The museum dedicated to George Jones, in Nashville, will
open almost two years to the day since his death, says his widow,
Nancy.  The museum will open April 24th in downtown Nashville.  That
weekend will also mark the launch of “White Lightning Moonshine”
developed in a partnership between Jone’s estate and Silver Trail
Distillery.  “White Lightning” was Jone’s first number one country hit
in 1959.
 
Internet reception is not always the best here in
California, sometimes it takes forever for anything to download, however
Al Hixson one of our NTCMA folks, sent me  a most entertaining and
interesting you-tube video of the Cheese Festival in Monroe, Wisconsin. 

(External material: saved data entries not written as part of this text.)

-- pv_equiv track=rewrite | github.com/ErikBoee/AdventOfCode | 2024/December14/b.py | eightConsecutiveRobots
-- ===== SOURCE A (Python) =====
-- def eightConsecutiveRobots(map):
--     for y in range(len(map)):
--         line = map[y]
--         numberOfConsecutive = 0
--         for x in range(len(line)):
--             if line[x] != ".":
--                 numberOfConsecutive += 1
--             else:
--                 numberOfConsecutive = 0
--             if numberOfConsecutive == 9:
--                 return True
--     return False
-- ===== SOURCE B (Python) =====
-- def eightConsecutiveRobots(map):
--     return any(
--         all(c != "." for c in line[x:x + 9])
--         for line in map
--         for x in range(len(line) - 8)
--     )
-- ===== Notes on version B (the rewrite author's own statement) =====
-- stated objective: simpler
-- what changed: Replaces the consecutive-counter-with-reset loop and early return by a single any/all expression over all width-9 windows of each row.
import Mathlib
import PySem

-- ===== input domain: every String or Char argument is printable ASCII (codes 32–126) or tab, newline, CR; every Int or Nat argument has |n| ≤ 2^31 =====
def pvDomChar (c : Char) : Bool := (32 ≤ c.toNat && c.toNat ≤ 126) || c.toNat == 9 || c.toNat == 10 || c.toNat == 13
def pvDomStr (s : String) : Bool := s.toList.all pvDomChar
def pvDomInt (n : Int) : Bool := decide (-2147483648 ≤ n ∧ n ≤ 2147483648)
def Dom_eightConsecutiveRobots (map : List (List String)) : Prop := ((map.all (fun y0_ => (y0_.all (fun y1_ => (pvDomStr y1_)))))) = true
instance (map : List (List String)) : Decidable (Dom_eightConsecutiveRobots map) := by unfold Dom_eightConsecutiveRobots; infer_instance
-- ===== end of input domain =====

-- B replaces A's reset-counter scan by an any/all check over all width-9 windows per row (simpler, not faster).


-- ===== PORT A =====
-- counter loop over one row: k' = k+1 on non-dot, reset to 0 on dot, return True at 9
def lineLoopA : List String → Nat → Bool
  | [], _ => false
  | c :: rest, k =>
    let k' := if c != "." then k + 1 else 0
    if k' = 9 then true else lineLoopA rest k'

def eightConsecutiveRobots : List (List String) → Bool
  | [] => false
  | line :: rest =>
    if lineLoopA line 0 then true else eightConsecutiveRobots rest

-- ===== PORT B =====
-- line[x:x+9] with x ≥ 0 is exactly (line.drop x).take 9
def eightConsecutiveRobots_alt (map : List (List String)) : Bool :=
  map.any (fun line =>
    (List.range (line.length - 8)).any (fun x =>
      ((line.drop x).take 9).all (fun c => c != ".")))

-- ===== PRECONDITION & SPEC =====
def Spec_eightConsecutiveRobots (map : List (List String)) (out : Bool) : Prop := out = eightConsecutiveRobots_alt map
instance (map : List (List String)) (out : Bool) : Decidable (Spec_eightConsecutiveRobots map out) := by unfold Spec_eightConsecutiveRobots; infer_instance

-- ===== CLAIM (what is proved, stated in full; the proofs are below) =====
def Claim_equal_eightConsecutiveRobots : Prop := ∀ (map : List (List String)), Dom_eightConsecutiveRobots map → Spec_eightConsecutiveRobots map (eightConsecutiveRobots map)

-- ===== LEMMAS AND PROOFS =====

-- S9 l: some width-9 window of l is all non-dot
def S9 (l : List String) : Prop :=
  ∃ x, x + 9 ≤ l.length ∧ ((l.drop x).take 9).all (fun c => c != ".") = true

theorem S9_cons_dot (t : List String) :
    S9 ("." :: t) ↔ S9 t := by
  constructor
  · rintro ⟨x, hx, hall⟩
    cases x with
    | zero => simp at hall
    | succ n => exact ⟨n, by simpa using hx, by simpa using hall⟩
  · rintro ⟨x, hx, hall⟩
    exact ⟨x + 1, by simpa using hx, by simpa using hall⟩

theorem S9_cons_nd (c : String) (t : List String) (_hc : (c != ".") = true) :
    S9 (c :: t) ↔ ((9 ≤ t.length + 1 ∧ ((c :: t).take 9).all (fun c => c != ".") = true) ∨ S9 t) := by
  constructor
  · rintro ⟨x, hx, hall⟩
    cases x with
    | zero => exact Or.inl ⟨by simpa using hx, by simpa using hall⟩
    | succ n => exact Or.inr ⟨n, by simpa using hx, by simpa using hall⟩
  · rintro (⟨hl, hall⟩ | ⟨x, hx, hall⟩)
    · exact ⟨0, by simpa using hl, by simpa using hall⟩
    · exact ⟨x + 1, by simpa using hx, by simpa using hall⟩

theorem all_take_mono (t : List String) (a b : Nat) (hab : a ≤ b)
    (h : (t.take b).all (fun c => c != ".") = true) :
    (t.take a).all (fun c => c != ".") = true := by
  rw [List.all_eq_true] at h ⊢
  intro x hx
  have hx' : x ∈ List.take b t := by
    have heq : List.take a t = List.take a (List.take b t) := by
      rw [List.take_take, Nat.min_eq_left hab]
    exact List.take_subset _ _ (heq ▸ hx)
  exact h x hx' 

-- invariant of A's counter loop
theorem lineLoopA_char (l : List String) : ∀ k : Nat, k ≤ 8 →
    (lineLoopA l k = true ↔
      ((9 - k ≤ l.length ∧ (l.take (9 - k)).all (fun c => c != ".") = true) ∨ S9 l)) := by
  induction l with
  | nil =>
    intro k hk
    simp [lineLoopA, S9]
    omega
  | cons c t ih =>
    intro k hk
    by_cases hc : (c != ".") = true
    · by_cases hk8 : k = 8
      · subst hk8
        constructor
        · intro _
          exact Or.inl ⟨by simp, by
            have h1 : (9 : Nat) - 8 = 1 := by norm_num
            rw [h1]; simpa using hc⟩
        · intro _; simp [lineLoopA, hc]
      · have hk7 : k ≤ 7 := by omega
        have hstep : lineLoopA (c :: t) k = lineLoopA t (k + 1) := by
          simp [lineLoopA, hc]; omega
        rw [hstep, ih (k + 1) (by omega), S9_cons_nd c t hc]
        have h89 : 9 - (k + 1) = 8 - k := by omega
        rw [h89]
        have htake : (c :: t).take (9 - k) = c :: t.take (8 - k) := by
          have h1 : 9 - k = (8 - k) + 1 := by omega
          rw [h1, List.take_succ_cons]
        constructor
        · rintro (⟨hl, hall⟩ | hs)
          · refine Or.inl ⟨by simp only [List.length_cons]; omega, ?_⟩
            rw [htake, List.all_cons, Bool.and_eq_true]
            exact ⟨hc, hall⟩
          · exact Or.inr (Or.inr hs)
        · rintro (⟨hl, hall⟩ | (⟨hl, hall⟩ | hs))
          · rw [htake, List.all_cons, Bool.and_eq_true] at hall
            simp only [List.length_cons] at hl
            exact Or.inl ⟨by omega, hall.2⟩
          · -- window at 0 implies the prefix condition
            have h9 : (c :: t).take 9 = c :: t.take 8 := by rw [List.take_succ_cons]
            rw [h9, List.all_cons, Bool.and_eq_true] at hall
            exact Or.inl ⟨by omega, all_take_mono t (8 - k) 8 (by omega) hall.2⟩
          · exact Or.inr hs
    · have hc' : c = "." := by simpa using hc
      subst hc'
      have hstep : lineLoopA ("." :: t) k = lineLoopA t 0 := by
        simp [lineLoopA]
      rw [hstep, ih 0 (by omega), S9_cons_dot]
      have htake : (("." : String) :: t).take (9 - k) = "." :: t.take (8 - k) := by
        have : 9 - k = (8 - k) + 1 := by omega
        rw [this, List.take_succ_cons]
      constructor
      · rintro (⟨hl, hall⟩ | hs)
        · exact Or.inr ⟨0, by simpa using hl, by simpa using hall⟩
        · exact Or.inr hs
      · rintro (⟨hl, hall⟩ | hs)
        · rw [htake] at hall; simp at hall
        · exact Or.inr hs

-- B's per-line window scan computes exactly S9
theorem windowAny_iff (l : List String) :
    ((List.range (l.length - 8)).any (fun x =>
      ((l.drop x).take 9).all (fun c => c != "."))) = true ↔ S9 l := by
  rw [List.any_eq_true]
  constructor
  · rintro ⟨x, hx, hall⟩
    rw [List.mem_range] at hx
    exact ⟨x, by omega, hall⟩
  · rintro ⟨x, hx, hall⟩
    exact ⟨x, List.mem_range.mpr (by omega), hall⟩

theorem lineLoopA_eq_window (l : List String) :
    lineLoopA l 0 = ((List.range (l.length - 8)).any (fun x =>
      ((l.drop x).take 9).all (fun c => c != "."))) := by
  rw [Bool.eq_iff_iff, lineLoopA_char l 0 (by omega), windowAny_iff]
  constructor
  · rintro (⟨hl, hall⟩ | hs)
    · exact ⟨0, by simpa using hl, by simpa using hall⟩
    · exact hs
  · exact Or.inr

-- ===== VERDICT (by name: the statement is the Claim_ definition above) =====
theorem ports_eq (map : List (List String)) :
    eightConsecutiveRobots map = eightConsecutiveRobots_alt map := by
  induction map with
  | nil => rfl
  | cons line rest ih =>
    rw [eightConsecutiveRobots, eightConsecutiveRobots_alt, List.any_cons,
      lineLoopA_eq_window]
    cases h : ((List.range (line.length - 8)).any (fun x =>
        ((line.drop x).take 9).all (fun c => c != "."))) with
    | true => simp
    | false => simpa [h, eightConsecutiveRobots_alt] using ih

theorem eightConsecutiveRobots_spec : Claim_equal_eightConsecutiveRobots :=
  fun map _ => ports_eq map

Some yodeling, which was great, but I was impressed with the 137
accordion players that showed up.  Pee Wee King was always one of my
favorite accordion players, so if you’re not busy, you might enjoy
this.  And don’t forget the incredible Las Vegas act Johnny Ray Gomez
and his accordion will be at the Oak Tree Opry in Anita on May 29th,
7pm  http://youtu.be/7FTCJohm54U
 
Dolly Parton is teaming up with NBC as a producer of a
slate of 2-hour movies.  Dolly says she wants it to be fun,
inspirational with a family audience in mind.  The movies will
apparently be based on the songs, stories, and inspiring life of Dolly
herself.
 
A singer-songwriter, Corey Smith, a former social-studies
teacher has made Rolling Stone Magazine, mostly for a song he wrote
called “Fast Track.”  He’s pretty outspoken about the state of country
music today…..”For a guy like me (he’s been playing for ten years),
it’s tough to be a critic because people automatically label me as a
hater.  That I’m just jealous because I don’t have a hit song on the
radio or I’ve never won any awards.  That’s not the case.  The reality
is that country music has swung too far into this fake plastic place
that is the antithesis of what country music is.  I’ve known this stuff
first hand.  I’ve been out there slugging it for awhile and have had
many artists, without naming names, tell me, “We’re going to do it like
you, the slow methodical way and earn one fan at a time.” and then 3
months later they’re on the top of the charts and they are
everywhere….shortcuts?”
 
During his 30-year career as Director of Folklife for the
Tennessee Arts Commission, Robert Cogsville always found time to carry a
camera around with him.  Beginning in 1984, photography was his
passion, and throughout his career he documented scores of craftsmen,
artists, and musicians who keep Tennessee’s folk traditions alive.  Some
22,000 photos including those of fiddler Clyde Davenport, and blues
singer Jessie Mae Hemphill and a host of other old-time country
artists.  January 16 through March 13, they will be on display, or at
least 4,000 of them in the Tennessee Arts Commission Gallery in
Nashville.  Sure would be interesting to look into.  My, how I wish Iowa
would take more interest in the music the pioneers, settlers, and
homesteaders played in our state.  I don’t like the loneliness of being
the only one trying to do anything about saving it.